◆ **WHAT TO WORK ON**
Restate exactly the lines from the top of the listing below to the line containing "sorted pass: lane"; the remaining lines are not wanted.

━━━━━━━━

-- pv_equiv track=rewrite | github.com/allthingssecurity/archagents | plan_to_drawio.py | _layout_nodes_in_lanes
-- ===== SOURCE A (Python) =====
-- from typing import Dict, List, Any, Tuple
--
-- NODE_SPACING_X = 200
--
-- DIAGRAM_MARGIN = 40
--
-- def _layout_nodes_in_lanes(plan: Dict[str, Any], lane_y: Dict[str, int]) -> Dict[str, Tuple[float, float]]:
--     """Calculate node positions with intelligent layout."""
--     positions: Dict[str, Tuple[float, float]] = {}
--     nodes_by_lane: Dict[str, List[Dict[str, Any]]] = {}
--
--     # Group nodes by lane
--     for node in plan.get("nodes", []):
--         lane = node.get("lane", "Application")
--         nodes_by_lane.setdefault(lane, []).append(node)
--
--     # Position nodes in each lane
--     for lane, nodes in nodes_by_lane.items():
--         y = lane_y.get(lane, 120) + 35  # Center vertically in lane
--
--         # Sort by group to cluster related nodes
--         nodes.sort(key=lambda n: (n.get("group") or "zzz", n.get("id", "")))
--
--         x = DIAGRAM_MARGIN + 180  # Start after lane label
--         for node in nodes:
--             positions[node["id"]] = (x, y)
--             x += NODE_SPACING_X
--
--     return positions
-- ===== SOURCE B (Python) =====
-- from typing import Dict, List, Any, Tuple
--
-- NODE_SPACING_X = 200
--
-- DIAGRAM_MARGIN = 40
--
-- def _layout_nodes_in_lanes(plan: Dict[str, Any], lane_y: Dict[str, int]) -> Dict[str, Tuple[float, float]]:
--     """Single globally sorted pass: lane first-appearance index as primary sort key,
--     then one walk with per-lane x counters."""
--     nodes = plan.get("nodes", [])
--     lane_index: Dict[str, int] = {}
--     for node in nodes:
--         lane = node.get("lane", "Application")
--         if lane not in lane_index:
--             lane_index[lane] = len(lane_index)
--     ordered = sorted(nodes, key=lambda n: (n.get("group") or "zzz", n.get("id", "")))
--     ordered = sorted(ordered, key=lambda n: lane_index[n.get("lane", "Application")])
--     positions: Dict[str, Tuple[float, float]] = {}
--     x_next: Dict[str, int] = {}
--     for node in ordered:
--         lane = node.get("lane", "Application")
--         x = x_next.get(lane, DIAGRAM_MARGIN + 180)
--         positions[node["id"]] = (x, lane_y.get(lane, 120) + 35)
--         x_next[lane] = x + NODE_SPACING_X
--     return positions
-- ===== Notes on version B (the rewrite author's own statement) =====
-- stated objective: alternative
-- what changed: Replaces A's per-lane grouping dict and nested per-lane positioning loops by one global pipeline: a lane->first-appearance-index dict, two stable sorts of the whole node list ((group,id) then lane index), and a single pass with a per-lane x-counter dict.
import Mathlib
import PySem

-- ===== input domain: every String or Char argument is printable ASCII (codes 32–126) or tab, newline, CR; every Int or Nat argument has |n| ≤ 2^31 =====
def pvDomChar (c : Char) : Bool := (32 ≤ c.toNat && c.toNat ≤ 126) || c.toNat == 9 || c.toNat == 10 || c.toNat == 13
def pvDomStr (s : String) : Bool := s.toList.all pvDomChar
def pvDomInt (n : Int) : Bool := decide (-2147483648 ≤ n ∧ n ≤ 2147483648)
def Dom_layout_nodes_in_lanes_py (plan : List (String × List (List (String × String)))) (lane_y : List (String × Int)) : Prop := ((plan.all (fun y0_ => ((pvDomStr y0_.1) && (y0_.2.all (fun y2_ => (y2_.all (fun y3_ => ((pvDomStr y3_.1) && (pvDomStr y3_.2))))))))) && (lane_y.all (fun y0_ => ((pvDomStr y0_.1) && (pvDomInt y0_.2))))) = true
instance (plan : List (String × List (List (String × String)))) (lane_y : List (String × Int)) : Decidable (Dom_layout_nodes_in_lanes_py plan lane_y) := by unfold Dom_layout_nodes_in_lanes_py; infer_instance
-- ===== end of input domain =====

-- B replaces A's per-lane grouping dict and nested per-lane loops by ONE globally sorted
-- pass: lanes get a first-appearance index, the whole node list is stably sorted by
-- (group,id) then by that lane index, and a single walk with a per-lane x-counter dict
-- assigns the positions (objective: alternative decomposition).

-- shared helpers: the exact Python subexpressions node.get("lane","Application"),
-- (node.get("group") or "zzz") and node.get("id","") used by both versions
def pvLaneOf (node : List (String × String)) : String :=
  (PySem.Dict.mk node).getD "lane" "Application"

def pvGroupKey (node : List (String × String)) : String :=
  match (PySem.Dict.mk node).get? "group" with
  | none => "zzz"
  | some s => if s = "" then "zzz" else s   -- "or": empty string is falsy

def pvIdKey (node : List (String × String)) : String :=
  (PySem.Dict.mk node).getD "id" ""

-- ===== PORT A =====
-- node["id"] is ported as getD "id" "": Pre_ excludes nodes without an "id" key (KeyError)
def layout_nodes_in_lanes_py (plan : List (String × List (List (String × String)))) (lane_y : List (String × Int)) : List (String × Int × Int) :=
  let nodes := (PySem.Dict.mk plan).getD "nodes" []
  -- group nodes by lane: setdefault(lane, []).append(node)
  let nbl : PySem.Dict String (List (List (String × String))) :=
    nodes.foldl (fun d node => d.modify (pvLaneOf node) [] (· ++ [node])) PySem.Dict.empty
  let positions : PySem.Dict String (Int × Int) :=
    nbl.items.foldl (fun pos p =>
      let y := (PySem.Dict.mk lane_y).getD p.1 120 + 35
      let sortedNodes := PySem.List.sorted2 p.2 pvGroupKey pvIdKey
      (sortedNodes.foldl
        (fun st node => (st.1.insert (pvIdKey node) (st.2, y), st.2 + 200))
        (pos, (40 : Int) + 180)).1) PySem.Dict.empty
  positions.items

-- ===== PORT B =====
def layout_nodes_in_lanes_py_alt (plan : List (String × List (List (String × String)))) (lane_y : List (String × Int)) : List (String × Int × Int) :=
  let nodes := (PySem.Dict.mk plan).getD "nodes" []
  -- lane -> first-appearance index
  let laneIndex : PySem.Dict String Int :=
    nodes.foldl (fun d node =>
      if d.contains (pvLaneOf node) then d else d.insert (pvLaneOf node) (d.size : Int)) PySem.Dict.empty
  -- two stable sorts: secondary key (group,id), then primary key lane_index[lane]
  -- (lane_index[...] always finds its key, so the lookup is ported as get? + getD)
  let ordered := PySem.List.sorted2 nodes pvGroupKey pvIdKey
  let ordered2 := PySem.List.sorted ordered (fun n => (laneIndex.get? (pvLaneOf n)).getD 0)
  -- single pass: positions + per-lane x counters
  let final := ordered2.foldl (fun st node =>
      let lane := pvLaneOf node
      let x := st.2.getD lane ((40 : Int) + 180)
      (st.1.insert (pvIdKey node) (x, (PySem.Dict.mk lane_y).getD lane 120 + 35),
       st.2.insert lane (x + 200)))
    ((PySem.Dict.empty : PySem.Dict String (Int × Int)), (PySem.Dict.empty : PySem.Dict String Int))
  final.1.items

-- ===== PRECONDITION & SPEC =====
-- Pre_ excludes exactly the inputs where A raises KeyError: a node without an "id" key.
def Pre_layout_nodes_in_lanes_py (plan : List (String × List (List (String × String)))) (lane_y : List (String × Int)) : Prop :=
  ∀ node ∈ (PySem.Dict.mk plan).getD "nodes" [], (PySem.Dict.mk node).contains "id" = true
instance (plan : List (String × List (List (String × String)))) (lane_y : List (String × Int)) : Decidable (Pre_layout_nodes_in_lanes_py plan lane_y) := by unfold Pre_layout_nodes_in_lanes_py; infer_instance

def pvWitness_layout_nodes_in_lanes_py : (List (String × List (List (String × String)))) × (List (String × Int)) :=
  ([("nodes", [[("id", "a"), ("lane", "L2")], [("id", "b")], [("id", "c"), ("lane", "L2"), ("group", "g")]])], [("L2", 200)])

━━━━━━━━

◆ **RESPONSE FOR THIS EXERCISE**
-- pv_equiv track=rewrite | github.com/allthingssecurity/archagents | plan_to_drawio.py | _layout_nodes_in_lanes
-- ===== SOURCE A (Python) =====
-- from typing import Dict, List, Any, Tuple
--
-- NODE_SPACING_X = 200
--
-- DIAGRAM_MARGIN = 40
--
-- def _layout_nodes_in_lanes(plan: Dict[str, Any], lane_y: Dict[str, int]) -> Dict[str, Tuple[float, float]]:
--     """Calculate node positions with intelligent layout."""
--     positions: Dict[str, Tuple[float, float]] = {}
--     nodes_by_lane: Dict[str, List[Dict[str, Any]]] = {}
--
--     # Group nodes by lane
--     for node in plan.get("nodes", []):
--         lane = node.get("lane", "Application")
--         nodes_by_lane.setdefault(lane, []).append(node)
--
--     # Position nodes in each lane
--     for lane, nodes in nodes_by_lane.items():
--         y = lane_y.get(lane, 120) + 35  # Center vertically in lane
--
--         # Sort by group to cluster related nodes
--         nodes.sort(key=lambda n: (n.get("group") or "zzz", n.get("id", "")))
--
--         x = DIAGRAM_MARGIN + 180  # Start after lane label
--         for node in nodes:
--             positions[node["id"]] = (x, y)
--             x += NODE_SPACING_X
--
--     return positions
-- ===== SOURCE B (Python) =====
-- from typing import Dict, List, Any, Tuple
--
-- NODE_SPACING_X = 200
--
-- DIAGRAM_MARGIN = 40
--
-- def _layout_nodes_in_lanes(plan: Dict[str, Any], lane_y: Dict[str, int]) -> Dict[str, Tuple[float, float]]:
--     """Single globally sorted pass: lane first-appearance index as primary sort key,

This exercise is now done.